- [The data]:
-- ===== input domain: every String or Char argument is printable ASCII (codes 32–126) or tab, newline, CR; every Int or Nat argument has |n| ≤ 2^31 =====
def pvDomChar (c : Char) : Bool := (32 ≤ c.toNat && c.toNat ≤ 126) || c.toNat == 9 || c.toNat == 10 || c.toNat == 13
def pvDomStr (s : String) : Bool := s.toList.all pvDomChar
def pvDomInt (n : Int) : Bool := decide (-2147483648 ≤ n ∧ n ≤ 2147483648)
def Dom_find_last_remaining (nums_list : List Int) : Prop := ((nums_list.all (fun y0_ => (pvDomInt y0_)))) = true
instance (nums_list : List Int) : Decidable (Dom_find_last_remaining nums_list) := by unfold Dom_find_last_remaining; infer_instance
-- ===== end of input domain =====

-- B replaces A's single-pass count/current state machine with a two-stage
-- run-length decomposition (compress into (value,length) runs, then rebuild
-- dropping 3 from the first run of length >= 3); same O(n) cost, different
-- algorithm. Both A and B mutate the Python list in place; the equivalence
-- proved here is about the return value only (the in-place contents coincide
-- with the returned list in both).


-- ===== PORT A =====
-- the 'for i in range(1, len)' loop with 'break'; state: count, current.
-- 'del nums_list[i-2:i+1]' = nums_list[:i-2] ++ nums_list[i+1:].
def findLoopA (nums : List Int) (count current : Int) (idxs : List Int) : List Int :=
  match idxs with
  | [] => nums
  | i :: rest =>
    match PySem.List.pyGet? nums i with
    | none => nums  -- unreachable: i drawn from range(1, len(nums))
    | some x =>
      if x = current then
        if count + 1 = 3 then
          PySem.List.slice nums none (some (i - 2)) ++ PySem.List.slice nums (some (i + 1)) none
        else findLoopA nums (count + 1) current rest
      else findLoopA nums 1 x rest

def find_last_remaining (nums_list : List Int) : List Int :=
  match PySem.List.pyGet? nums_list 0 with
  | none => []  -- nums_list[0] raises IndexError on the empty list (outside Pre_)
  | some current => findLoopA nums_list 1 current (PySem.List.pyRange 1 (PySem.List.len nums_list) 1)

-- ===== PORT B =====
-- stage 1 of Source B: the inner 'while j < n and nums_list[j] == v' jump scan,
-- counting the equal elements from the current position (j - i); the count is
-- a length, hence Nat is exact here. The outer loop's index i into the fixed
-- list is ported as structural recursion on the remaining suffix (drop).
def runPrefixLen (v : Int) : List Int → Nat
  | [] => 0
  | x :: r => if x = v then runPrefixLen v r + 1 else 0

-- termination helper for buildRuns (cited by name in decreasing_by)
lemma runPrefixLen_cons_self (v : Int) (t : List Int) :
    runPrefixLen v (v :: t) = runPrefixLen v t + 1 := by simp [runPrefixLen]

-- stage 1 outer 'while i < n:' loop: compress into (value, length) runs.
def buildRuns : List Int → List (Int × Nat)
  | [] => []
  | v :: t =>
    let k := runPrefixLen v (v :: t)
    (v, k) :: buildRuns ((v :: t).drop k)
termination_by xs => xs.length
decreasing_by
  simp [List.length_drop, runPrefixLen_cons_self]
-- pv_equiv track=rewrite | github.com/ZigmaSoftware/mdkcampaign-backend | campaign_os/dashboard/services/task_dashboard_service.py | _classify_rows
-- ===== SOURCE A (Python) =====
-- from typing import Any
--
-- def _classify_rows(rows: list[dict[str, Any]]) -> dict[str, int]:
--     result = {
--         'today': 0,
--         'tomorrow': 0,
--         'overdue': 0,
--         'pending': 0,
--         'completed': 0,
--         'cancelled': 0,
--     }
--     for row in rows:
--         status = row['status']
--         if status == 'completed':
--             result['completed'] += 1
--             continue
--         if status == 'cancelled':
--             result['cancelled'] += 1
--             continue
--
--         result['pending'] += 1
--         due_bucket = row.get('due_bucket')
--         if due_bucket == 'today':
--             result['today'] += 1
--         elif due_bucket == 'tomorrow':
--             result['tomorrow'] += 1
--         elif due_bucket == 'overdue':
--             result['overdue'] += 1
--     return result
-- ===== SOURCE B (Python) =====
-- def _classify_rows(rows):
--     statuses = [row['status'] for row in rows]
--     completed = statuses.count('completed')
--     cancelled = statuses.count('cancelled')
--     buckets = [row.get('due_bucket') for row in rows
--                if row['status'] not in ('completed', 'cancelled')]
--     return {
--         'today': buckets.count('today'),
--         'tomorrow': buckets.count('tomorrow'),
--         'overdue': buckets.count('overdue'),
--         'pending': len(rows) - completed - cancelled,
--         'completed': completed,
--         'cancelled': cancelled,
--     }
-- ===== Notes on version B (the rewrite author's own statement) =====
-- stated objective: alternative
-- what changed: Replaces the single per-row branch-and-increment loop over a mutable counter dict by whole-list aggregations: status counts via list.count, pending derived arithmetically as len(rows) - completed - cancelled, and the due buckets counted from a separately filtered projection of the non-completed/non-cancelled rows.
import Mathlib
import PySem

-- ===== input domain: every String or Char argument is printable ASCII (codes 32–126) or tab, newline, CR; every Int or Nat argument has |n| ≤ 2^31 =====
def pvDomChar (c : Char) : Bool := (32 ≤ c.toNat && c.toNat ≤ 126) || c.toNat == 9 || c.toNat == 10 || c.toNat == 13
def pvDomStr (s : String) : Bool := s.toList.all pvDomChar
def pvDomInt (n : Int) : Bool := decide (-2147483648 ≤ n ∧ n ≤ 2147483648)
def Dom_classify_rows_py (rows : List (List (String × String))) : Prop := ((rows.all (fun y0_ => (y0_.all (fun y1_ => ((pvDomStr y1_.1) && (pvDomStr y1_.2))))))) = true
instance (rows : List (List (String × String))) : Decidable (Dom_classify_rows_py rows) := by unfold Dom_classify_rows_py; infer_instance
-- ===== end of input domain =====

-- ===== PORT A =====
-- B: list-level count aggregations with pending derived by subtraction, instead of A's per-row branch-and-increment loop over a mutable dict (objective: alternative decomposition).
-- row['status'] / row.get('due_bucket'): Python dict lookup = first match on the association list
def pvRowGet? (row : List (String × String)) (k : String) : Option String :=
  (PySem.Dict.mk row).get? k

-- loop body of A; row['status'] raises KeyError when the key is missing — such inputs are excluded
-- by Pre_, so the `.getD ""` default is never reached on admitted inputs
def pvStepA (result : PySem.Dict String Int) (row : List (String × String)) : PySem.Dict String Int :=
  let status := (pvRowGet? row "status").getD ""
  if status = "completed" then result.modify "completed" 0 (· + 1)
  else if status = "cancelled" then result.modify "cancelled" 0 (· + 1)
  else
    let result := result.modify "pending" 0 (· + 1)
    let db := pvRowGet? row "due_bucket"
    if db = some "today" then result.modify "today" 0 (· + 1)
    else if db = some "tomorrow" then result.modify "tomorrow" 0 (· + 1)
    else if db = some "overdue" then result.modify "overdue" 0 (· + 1)
    else result

def classify_rows_py (rows : List (List (String × String))) : List (String × Int) :=
  (rows.foldl pvStepA (PySem.Dict.mk
    [("today",0),("tomorrow",0),("overdue",0),("pending",0),("completed",0),("cancelled",0)])).items

-- ===== PORT B =====
def classify_rows_py_alt (rows : List (List (String × String))) : List (String × Int) :=
  let statuses := rows.map (fun row => (pvRowGet? row "status").getD "")
  let completed : Int := PySem.List.count statuses "completed"
  let cancelled : Int := PySem.List.count statuses "cancelled"
  let buckets := (rows.filter (fun row =>
      let s := (pvRowGet? row "status").getD ""
      !(s == "completed" || s == "cancelled"))).map (fun row => pvRowGet? row "due_bucket")
  [("today", PySem.List.count buckets (some "today")),
   ("tomorrow", PySem.List.count buckets (some "tomorrow")),
   ("overdue", PySem.List.count buckets (some "overdue")),
   ("pending", (rows.length : Int) - completed - cancelled),
   ("completed", completed),
   ("cancelled", cancelled)]

-- ===== PRECONDITION & SPEC =====
-- Pre_ excludes rows lacking a 'status' key: there A raises KeyError (and B raises too).
def Pre_classify_rows_py (rows : List (List (String × String))) : Prop :=
  ∀ row ∈ rows, "status" ∈ row.map Prod.fst
instance (rows : List (List (String × String))) : Decidable (Pre_classify_rows_py rows) := by
  unfold Pre_classify_rows_py; infer_instance
def pvWitness_classify_rows_py : (List (List (String × String))) :=
  [[("status","completed")], [("status","pending"),("due_bucket","today")]]

def Spec_classify_rows_py (rows : List (List (String × String))) (out : List (String × Int)) : Prop := out = classify_rows_py_alt rows
instance (rows : List (List (String × String))) (out : List (String × Int)) : Decidable (Spec_classify_rows_py rows out) := by unfold Spec_classify_rows_py; infer_instance

-- ===== CLAIM (what is proved, stated in full; the proofs are below) =====
def Claim_equal_classify_rows_py : Prop := ∀ (rows : List (List (String × String))), Dom_classify_rows_py rows → Pre_classify_rows_py rows → Spec_classify_rows_py rows (classify_rows_py rows)

-- ===== LEMMAS AND PROOFS =====
-- the six counters (today, tomorrow, overdue, pending, completed, cancelled), by structural recursion
def pvCnt : List (List (String × String)) → Int × Int × Int × Int × Int × Int
  | [] => (0,0,0,0,0,0)
  | row :: rest =>
    let r := pvCnt rest
    let s := (pvRowGet? row "status").getD ""
    if s = "completed" then (r.1, r.2.1, r.2.2.1, r.2.2.2.1, r.2.2.2.2.1 + 1, r.2.2.2.2.2)
    else if s = "cancelled" then (r.1, r.2.1, r.2.2.1, r.2.2.2.1, r.2.2.2.2.1, r.2.2.2.2.2 + 1)
    else
      let db := pvRowGet? row "due_bucket"
      if db = some "today" then (r.1 + 1, r.2.1, r.2.2.1, r.2.2.2.1 + 1, r.2.2.2.2.1, r.2.2.2.2.2)
      else if db = some "tomorrow" then (r.1, r.2.1 + 1, r.2.2.1, r.2.2.2.1 + 1, r.2.2.2.2.1, r.2.2.2.2.2)
      else if db = some "overdue" then (r.1, r.2.1, r.2.2.1 + 1, r.2.2.2.1 + 1, r.2.2.2.2.1, r.2.2.2.2.2)
      else (r.1, r.2.1, r.2.2.1, r.2.2.2.1 + 1, r.2.2.2.2.1, r.2.2.2.2.2)

lemma foldA_char (rows : List (List (String × String))) :
    ∀ (t tm o p c ca : Int),
    rows.foldl pvStepA (PySem.Dict.mk
      [("today",t),("tomorrow",tm),("overdue",o),("pending",p),("completed",c),("cancelled",ca)])
    = PySem.Dict.mk
      [("today", t + (pvCnt rows).1), ("tomorrow", tm + (pvCnt rows).2.1),
       ("overdue", o + (pvCnt rows).2.2.1), ("pending", p + (pvCnt rows).2.2.2.1),
       ("completed", c + (pvCnt rows).2.2.2.2.1), ("cancelled", ca + (pvCnt rows).2.2.2.2.2)] := by
  induction rows with
  | nil => intro t tm o p c ca; simp [pvCnt]
  | cons row rest ih =>
    intro t tm o p c ca
    simp only [List.foldl_cons, pvCnt]
    by_cases h1 : (pvRowGet? row "status").getD "" = "completed"
    · rw [show pvStepA (PySem.Dict.mk [("today",t),("tomorrow",tm),("overdue",o),("pending",p),("completed",c),("cancelled",ca)]) row
          = PySem.Dict.mk [("today",t),("tomorrow",tm),("overdue",o),("pending",p),("completed",c+1),("cancelled",ca)] from by
        simp only [pvStepA, h1]; rfl]
      rw [ih]; simp only [if_pos h1]; ring_nf
    · by_cases h2 : (pvRowGet? row "status").getD "" = "cancelled"
      · rw [show pvStepA (PySem.Dict.mk [("today",t),("tomorrow",tm),("overdue",o),("pending",p),("completed",c),("cancelled",ca)]) row
            = PySem.Dict.mk [("today",t),("tomorrow",tm),("overdue",o),("pending",p),("completed",c),("cancelled",ca+1)] from by
          simp only [pvStepA, h2]; rfl]
        rw [ih]; simp only [if_neg h1, if_pos h2]; ring_nf
      · by_cases h3 : pvRowGet? row "due_bucket" = some "today"
        · rw [show pvStepA (PySem.Dict.mk [("today",t),("tomorrow",tm),("overdue",o),("pending",p),("completed",c),("cancelled",ca)]) row
              = PySem.Dict.mk [("today",t+1),("tomorrow",tm),("overdue",o),("pending",p+1),("completed",c),("cancelled",ca)] from by
            simp only [pvStepA, h1, h2, h3]; rfl]
          rw [ih]; simp only [if_neg h1, if_neg h2, if_pos h3]; ring_nf
        · by_cases h4 : pvRowGet? row "due_bucket" = some "tomorrow"
          · rw [show pvStepA (PySem.Dict.mk [("today",t),("tomorrow",tm),("overdue",o),("pending",p),("completed",c),("cancelled",ca)]) row
                = PySem.Dict.mk [("today",t),("tomorrow",tm+1),("overdue",o),("pending",p+1),("completed",c),("cancelled",ca)] from by
              simp only [pvStepA, h1, h2, h4]; rfl]
            rw [ih]; simp only [if_neg h1, if_neg h2, if_neg h3, if_pos h4]; ring_nf
          · by_cases h5 : pvRowGet? row "due_bucket" = some "overdue"
            · rw [show pvStepA (PySem.Dict.mk [("today",t),("tomorrow",tm),("overdue",o),("pending",p),("completed",c),("cancelled",ca)]) row
                  = PySem.Dict.mk [("today",t),("tomorrow",tm),("overdue",o+1),("pending",p+1),("completed",c),("cancelled",ca)] from by
                simp only [pvStepA, h1, h2, h5]; rfl]
              rw [ih]; simp only [if_neg h1, if_neg h2, if_neg h3, if_neg h4, if_pos h5]; ring_nf
            · rw [show pvStepA (PySem.Dict.mk [("today",t),("tomorrow",tm),("overdue",o),("pending",p),("completed",c),("cancelled",ca)]) row
                  = PySem.Dict.mk [("today",t),("tomorrow",tm),("overdue",o),("pending",p+1),("completed",c),("cancelled",ca)] from by
                simp only [pvStepA, h1, h2, h3, h4, h5]; rfl]
              rw [ih]; simp only [if_neg h1, if_neg h2, if_neg h3, if_neg h4, if_neg h5]; ring_nf

lemma cnt_completed (rows : List (List (String × String))) :
    PySem.List.count (rows.map (fun row => (pvRowGet? row "status").getD "")) "completed"
    = (pvCnt rows).2.2.2.2.1 := by
  induction rows with
  | nil => simp [pvCnt, PySem.List.count]
  | cons row rest ih =>
    simp only [List.map_cons, pvCnt, PySem.List.count_eq, List.count_cons] at *
    split_ifs with h1 h2 h3 h4 h5 <;> simp_all

lemma cnt_cancelled (rows : List (List (String × String))) :
    PySem.List.count (rows.map (fun row => (pvRowGet? row "status").getD "")) "cancelled"
    = (pvCnt rows).2.2.2.2.2 := by
  induction rows with
  | nil => simp [pvCnt, PySem.List.count]
  | cons row rest ih =>
    simp only [List.map_cons, pvCnt, PySem.List.count_eq, List.count_cons] at *
    split_ifs with h1 h2 h3 h4 h5 <;> simp_all

lemma cnt_len (rows : List (List (String × String))) :
    (pvCnt rows).2.2.2.1 + (pvCnt rows).2.2.2.2.1 + (pvCnt rows).2.2.2.2.2 = (rows.length : Int) := by
  induction rows with
  | nil => simp [pvCnt]
  | cons row rest ih =>
    simp only [pvCnt, List.length_cons]
    split_ifs <;> push_cast <;> omega

lemma cnt_today (rows : List (List (String × String))) :
    PySem.List.count ((rows.filter (fun row =>
      let s := (pvRowGet? row "status").getD ""
      !(s == "completed" || s == "cancelled"))).map (fun row => pvRowGet? row "due_bucket")) (some "today")
    = (pvCnt rows).1 := by
  induction rows with
  | nil => simp [pvCnt, PySem.List.count]
  | cons row rest ih =>
    simp only [List.filter_cons, pvCnt, PySem.List.count_eq] at *
    split_ifs with h1 h2 h3 h4 h5 <;> simp_all

lemma cnt_tomorrow (rows : List (List (String × String))) :
    PySem.List.count ((rows.filter (fun row =>
      let s := (pvRowGet? row "status").getD ""
      !(s == "completed" || s == "cancelled"))).map (fun row => pvRowGet? row "due_bucket")) (some "tomorrow")
    = (pvCnt rows).2.1 := by
  induction rows with
  | nil => simp [pvCnt, PySem.List.count]
  | cons row rest ih =>
    simp only [List.filter_cons, pvCnt, PySem.List.count_eq] at *
    split_ifs with h1 h2 h3 h4 h5 <;> simp_all

lemma cnt_overdue (rows : List (List (String × String))) :
    PySem.List.count ((rows.filter (fun row =>
      let s := (pvRowGet? row "status").getD ""
      !(s == "completed" || s == "cancelled"))).map (fun row => pvRowGet? row "due_bucket")) (some "overdue")
    = (pvCnt rows).2.2.1 := by
  induction rows with
  | nil => simp [pvCnt, PySem.List.count]
  | cons row rest ih =>
    simp only [List.filter_cons, pvCnt, PySem.List.count_eq] at *
    split_ifs with h1 h2 h3 h4 h5 <;> simp_all

-- ===== VERDICT (by name: the statement is the Claim_ definition above) =====
theorem classify_rows_py_spec : Claim_equal_classify_rows_py := by
  intro rows _ _
  unfold Spec_classify_rows_py classify_rows_py classify_rows_py_alt
  rw [foldA_char]
  simp only [cnt_completed, cnt_cancelled, cnt_today, cnt_tomorrow, cnt_overdue]
  have hl := cnt_len rows
  simp only [zero_add]
  rw [show (rows.length : Int) - (pvCnt rows).2.2.2.2.1 - (pvCnt rows).2.2.2.2.2 = (pvCnt rows).2.2.2.1 by omega]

- [The task]:
Determine which lines above include the word "decomposition", and report those lines in full.

- [Completed exercise]:
-- run-length decomposition (compress into (value,length) runs, then rebuild
-- B: list-level count aggregations with pending derived by subtraction, instead of A's per-row branch-and-increment loop over a mutable dict (objective: alternative decomposition).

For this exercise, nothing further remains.